Task item ▸
Leave out the lines before the one with "-- is a sufficient"; output that line and all remaining lines of the records exactly.
• • •
-- pv_equiv track=rewrite | github.com/Edgar-0/HybridCryptosystem | rotor_machine.py | decryptrm
-- ===== SOURCE A (Python) =====
-- def decryptrm(eoutput, keys):
--     c1 = c2= c3 = 0
--     doutput =""
--     for caracter in eoutput:
--         if caracter.isalpha():
--             r3 = keys[0][(keys[3].index(caracter)-c3)%26]
--             r2 = keys[0][(keys[2].index(r3)-c2)%26]
--             r1 = keys[0][(keys[1].index(r2)-c1)%26]
--             doutput+=r1
--             c1+=1
--             if c1==26:
--                 c1=0
--                 c2+=1
--             if c2==26:
--                 c2=0
--                 c3+=1
--             if c3==26:
--                 c3=0
--         else:
--             doutput+=caracter
--     return doutput
-- ===== SOURCE B (Python) =====
-- def decryptrm(eoutput, keys):
--     alphabet = keys[0]
--     # pull out the letters, in order
--     stream = [ch for ch in eoutput if ch.isalpha()]
--     # three whole-stream passes, one per rotor (outermost rotor first)
--     for rotor, period in ((keys[3], 676), (keys[2], 26), (keys[1], 1)):
--         pos = {ch: k for k, ch in reversed(list(enumerate(rotor)))}
--         stream = [alphabet[(pos[ch] - n // period) % 26]
--                   for n, ch in enumerate(stream)]
--     # weave the decrypted letters back between the non-letters
--     it = iter(stream)
--     return "".join(next(it) if ch.isalpha() else ch for ch in eoutput)
-- ===== Notes on version B (the rewrite author's own statement) =====
-- stated objective: alternative
-- what changed: B restructures A's single stateful pass (three odometer counters, three list.index scans per letter) into staged whole-stream passes: extract the letters, then run three separate sweeps over the entire letter stream (one per rotor, with the shift derived from enumerate position via n//676, n//26, n), using a first-occurrence position dict built once per rotor, and finally weave the decrypted letters back between the unchanged non-letters.
-- outside the precondition, e.g. on decryptrm('!', []): A returns '!', B raises IndexError; on decryptrm('A', [['A'], ['A'], ['A'], ['A']]): A returns 'A', B returns 'A'
import Mathlib
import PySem

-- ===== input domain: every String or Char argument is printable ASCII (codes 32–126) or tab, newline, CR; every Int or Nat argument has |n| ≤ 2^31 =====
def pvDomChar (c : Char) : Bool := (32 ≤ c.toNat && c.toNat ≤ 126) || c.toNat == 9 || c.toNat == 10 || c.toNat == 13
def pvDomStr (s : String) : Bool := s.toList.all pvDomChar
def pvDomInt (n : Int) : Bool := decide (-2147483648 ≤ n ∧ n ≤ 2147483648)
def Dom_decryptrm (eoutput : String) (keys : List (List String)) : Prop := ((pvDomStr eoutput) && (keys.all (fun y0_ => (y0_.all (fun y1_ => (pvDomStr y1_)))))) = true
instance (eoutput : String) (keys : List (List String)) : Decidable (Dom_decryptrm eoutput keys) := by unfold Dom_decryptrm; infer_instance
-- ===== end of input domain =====

-- B replaces A's single stateful pass (three cascading counters, three list.index scans per letter)
-- by staged whole-stream passes: extract the letters, three separate sweeps (one per rotor) with the
-- shift read off the enumerate position, then weave the letters back in (objective: alternative).
-- Equivalence is about the RETURN value; neither program mutates its arguments.

-- ===== PORT A =====
-- loop body of A: state = ((c1, c2, c3), doutput); raising primitives (keys[i], list.index) are
-- rendered total with .getD defaults — exact on Pre_, where they never fire
def decryptrmStep (keys : List (List String)) (st : (Int × Int × Int) × String) (caracter : Char) : (Int × Int × Int) × String :=
  let c1 := st.1.1
  let c2 := st.1.2.1
  let c3 := st.1.2.2
  if PySem.Chars.isalpha caracter then
    let k0 := (PySem.List.pyGet? keys 0).getD []
    let r3 := PySem.List.pyGetD k0 (PySem.Int.mod ((((PySem.List.index? ((PySem.List.pyGet? keys 3).getD []) (String.ofList [caracter])).getD 0 : Nat) : Int) - c3) 26) ""
    let r2 := PySem.List.pyGetD k0 (PySem.Int.mod ((((PySem.List.index? ((PySem.List.pyGet? keys 2).getD []) r3).getD 0 : Nat) : Int) - c2) 26) ""
    let r1 := PySem.List.pyGetD k0 (PySem.Int.mod ((((PySem.List.index? ((PySem.List.pyGet? keys 1).getD []) r2).getD 0 : Nat) : Int) - c1) 26) ""
    let doutput := st.2 ++ r1
    let c1 := c1 + 1
    let c12 := if c1 = 26 then ((0 : Int), c2 + 1) else (c1, c2)
    let c23 := if c12.2 = 26 then ((0 : Int), c3 + 1) else (c12.2, c3)
    let c3 := if c23.2 = 26 then (0 : Int) else c23.2
    ((c12.1, c23.1, c3), doutput)
  else
    (st.1, st.2 ++ String.ofList [caracter])

def decryptrm (eoutput : String) (keys : List (List String)) : String :=
  (eoutput.toList.foldl (decryptrmStep keys) ((0, 0, 0), "")).2

-- ===== PORT B =====
-- B's per-rotor position dict: {ch: k for k, ch in reversed(list(enumerate(rotor)))}
def pvStagePos (rotor : List String) : PySem.Dict String Int :=
  ((PySem.List.enumerate rotor).reverse).foldl (fun pos p => pos.insert p.2 p.1) PySem.Dict.empty

-- one whole-stream pass: [alphabet[(pos[ch] - n // period) % 26] for n, ch in enumerate(stream)]
-- (the raising lookups alphabet[i] / pos[ch] are rendered total with defaults — exact on Pre_, where they never fire)
def pvStage (alphabet rotor : List String) (period : Int) (stream : List String) : List String :=
  let pos := pvStagePos rotor
  (PySem.List.enumerate stream).map
    (fun p => PySem.List.pyGetD alphabet (PySem.Int.mod (pos.getD p.2 0 - PySem.Int.floordiv p.1 period) 26) "")

-- "".join(next(it) if ch.isalpha() else ch for ch in eoutput): the stream always holds exactly one
-- entry per alphabetic char of the text, so the exhausted-iterator case is unreachable
def pvWeave : List Char → List String → List String
  | [], _ => []
  | c :: l, stream =>
    if PySem.Chars.isalpha c then
      match stream with
      | [] => []
      | s :: rest => s :: pvWeave l rest
    else String.ofList [c] :: pvWeave l stream

def decryptrm_alt (eoutput : String) (keys : List (List String)) : String :=
  let alphabet := (PySem.List.pyGet? keys 0).getD []
  let stream0 := (eoutput.toList.filter PySem.Chars.isalpha).map (fun c => String.ofList [c])
  let s3 := pvStage alphabet ((PySem.List.pyGet? keys 3).getD []) 676 stream0
  let s2 := pvStage alphabet ((PySem.List.pyGet? keys 2).getD []) 26 s3
  let s1 := pvStage alphabet ((PySem.List.pyGet? keys 1).getD []) 1 s2
  PySem.Str.join "" (pvWeave eoutput.toList s1)

-- ===== PRECONDITION & SPEC =====
-- Pre_ requires ≥ 4 rotors (A returns letter-free input unchanged even with fewer, but B's upfront
-- rotor preprocessing of keys[1..3] itself raises there), and, when the input contains a letter, a
-- consistent rotor set — an output alphabet keys[0] of ≥ 26 entries whose first 26 entries are all
-- wired into rotors keys[1] and keys[2], and every input letter present in rotor keys[3]; this wiring
-- is a sufficient condition for A not to raise (ValueError/IndexError), so a few letter inputs whose
-- chains happen to succeed without it (on which both programs return the same value) are also excluded.
def Pre_decryptrm (eoutput : String) (keys : List (List String)) : Prop :=
  4 ≤ keys.length ∧
  (eoutput.toList.any PySem.Chars.isalpha = true →
    (26 ≤ (keys.getD 0 []).length ∧
     eoutput.toList.all (fun c => !PySem.Chars.isalpha c || (keys.getD 3 []).contains (String.ofList [c])) = true ∧
     ((keys.getD 0 []).take 26).all (fun s => (keys.getD 2 []).contains s && (keys.getD 1 []).contains s) = true))
instance (eoutput : String) (keys : List (List String)) : Decidable (Pre_decryptrm eoutput keys) := by unfold Pre_decryptrm; infer_instance

def pvWitness_decryptrm : String × List (List String) :=
  ("IVVS AVDS!",
   [["A","B","C","D","E","F","G","H","I","J","K","L","M","N","O","P","Q","R","S","T","U","V","W","X","Y","Z"],
    ["E","K","M","F","L","G","D","Q","V","Z","N","T","O","W","Y","H","X","U","S","P","A","I","B","R","C","J"],
    ["A","J","D","K","S","I","R","U","X","B","L","H","W","T","M","C","Q","G","Z","N","P","Y","F","V","O","E"],
    ["B","D","F","H","J","L","C","P","R","T","X","V","Z","N","Y","E","I","W","G","A","K","M","U","S","Q","O"]])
• • •
Exercise output ▸
-- is a sufficient condition for A not to raise (ValueError/IndexError), so a few letter inputs whose
-- chains happen to succeed without it (on which both programs return the same value) are also excluded.
def Pre_decryptrm (eoutput : String) (keys : List (List String)) : Prop :=
  4 ≤ keys.length ∧
  (eoutput.toList.any PySem.Chars.isalpha = true →
    (26 ≤ (keys.getD 0 []).length ∧
     eoutput.toList.all (fun c => !PySem.Chars.isalpha c || (keys.getD 3 []).contains (String.ofList [c])) = true ∧
     ((keys.getD 0 []).take 26).all (fun s => (keys.getD 2 []).contains s && (keys.getD 1 []).contains s) = true))
instance (eoutput : String) (keys : List (List String)) : Decidable (Pre_decryptrm eoutput keys) := by unfold Pre_decryptrm; infer_instance

def pvWitness_decryptrm : String × List (List String) :=
  ("IVVS AVDS!",
   [["A","B","C","D","E","F","G","H","I","J","K","L","M","N","O","P","Q","R","S","T","U","V","W","X","Y","Z"],
    ["E","K","M","F","L","G","D","Q","V","Z","N","T","O","W","Y","H","X","U","S","P","A","I","B","R","C","J"],
    ["A","J","D","K","S","I","R","U","X","B","L","H","W","T","M","C","Q","G","Z","N","P","Y","F","V","O","E"],
    ["B","D","F","H","J","L","C","P","R","T","X","V","Z","N","Y","E","I","W","G","A","K","M","U","S","Q","O"]])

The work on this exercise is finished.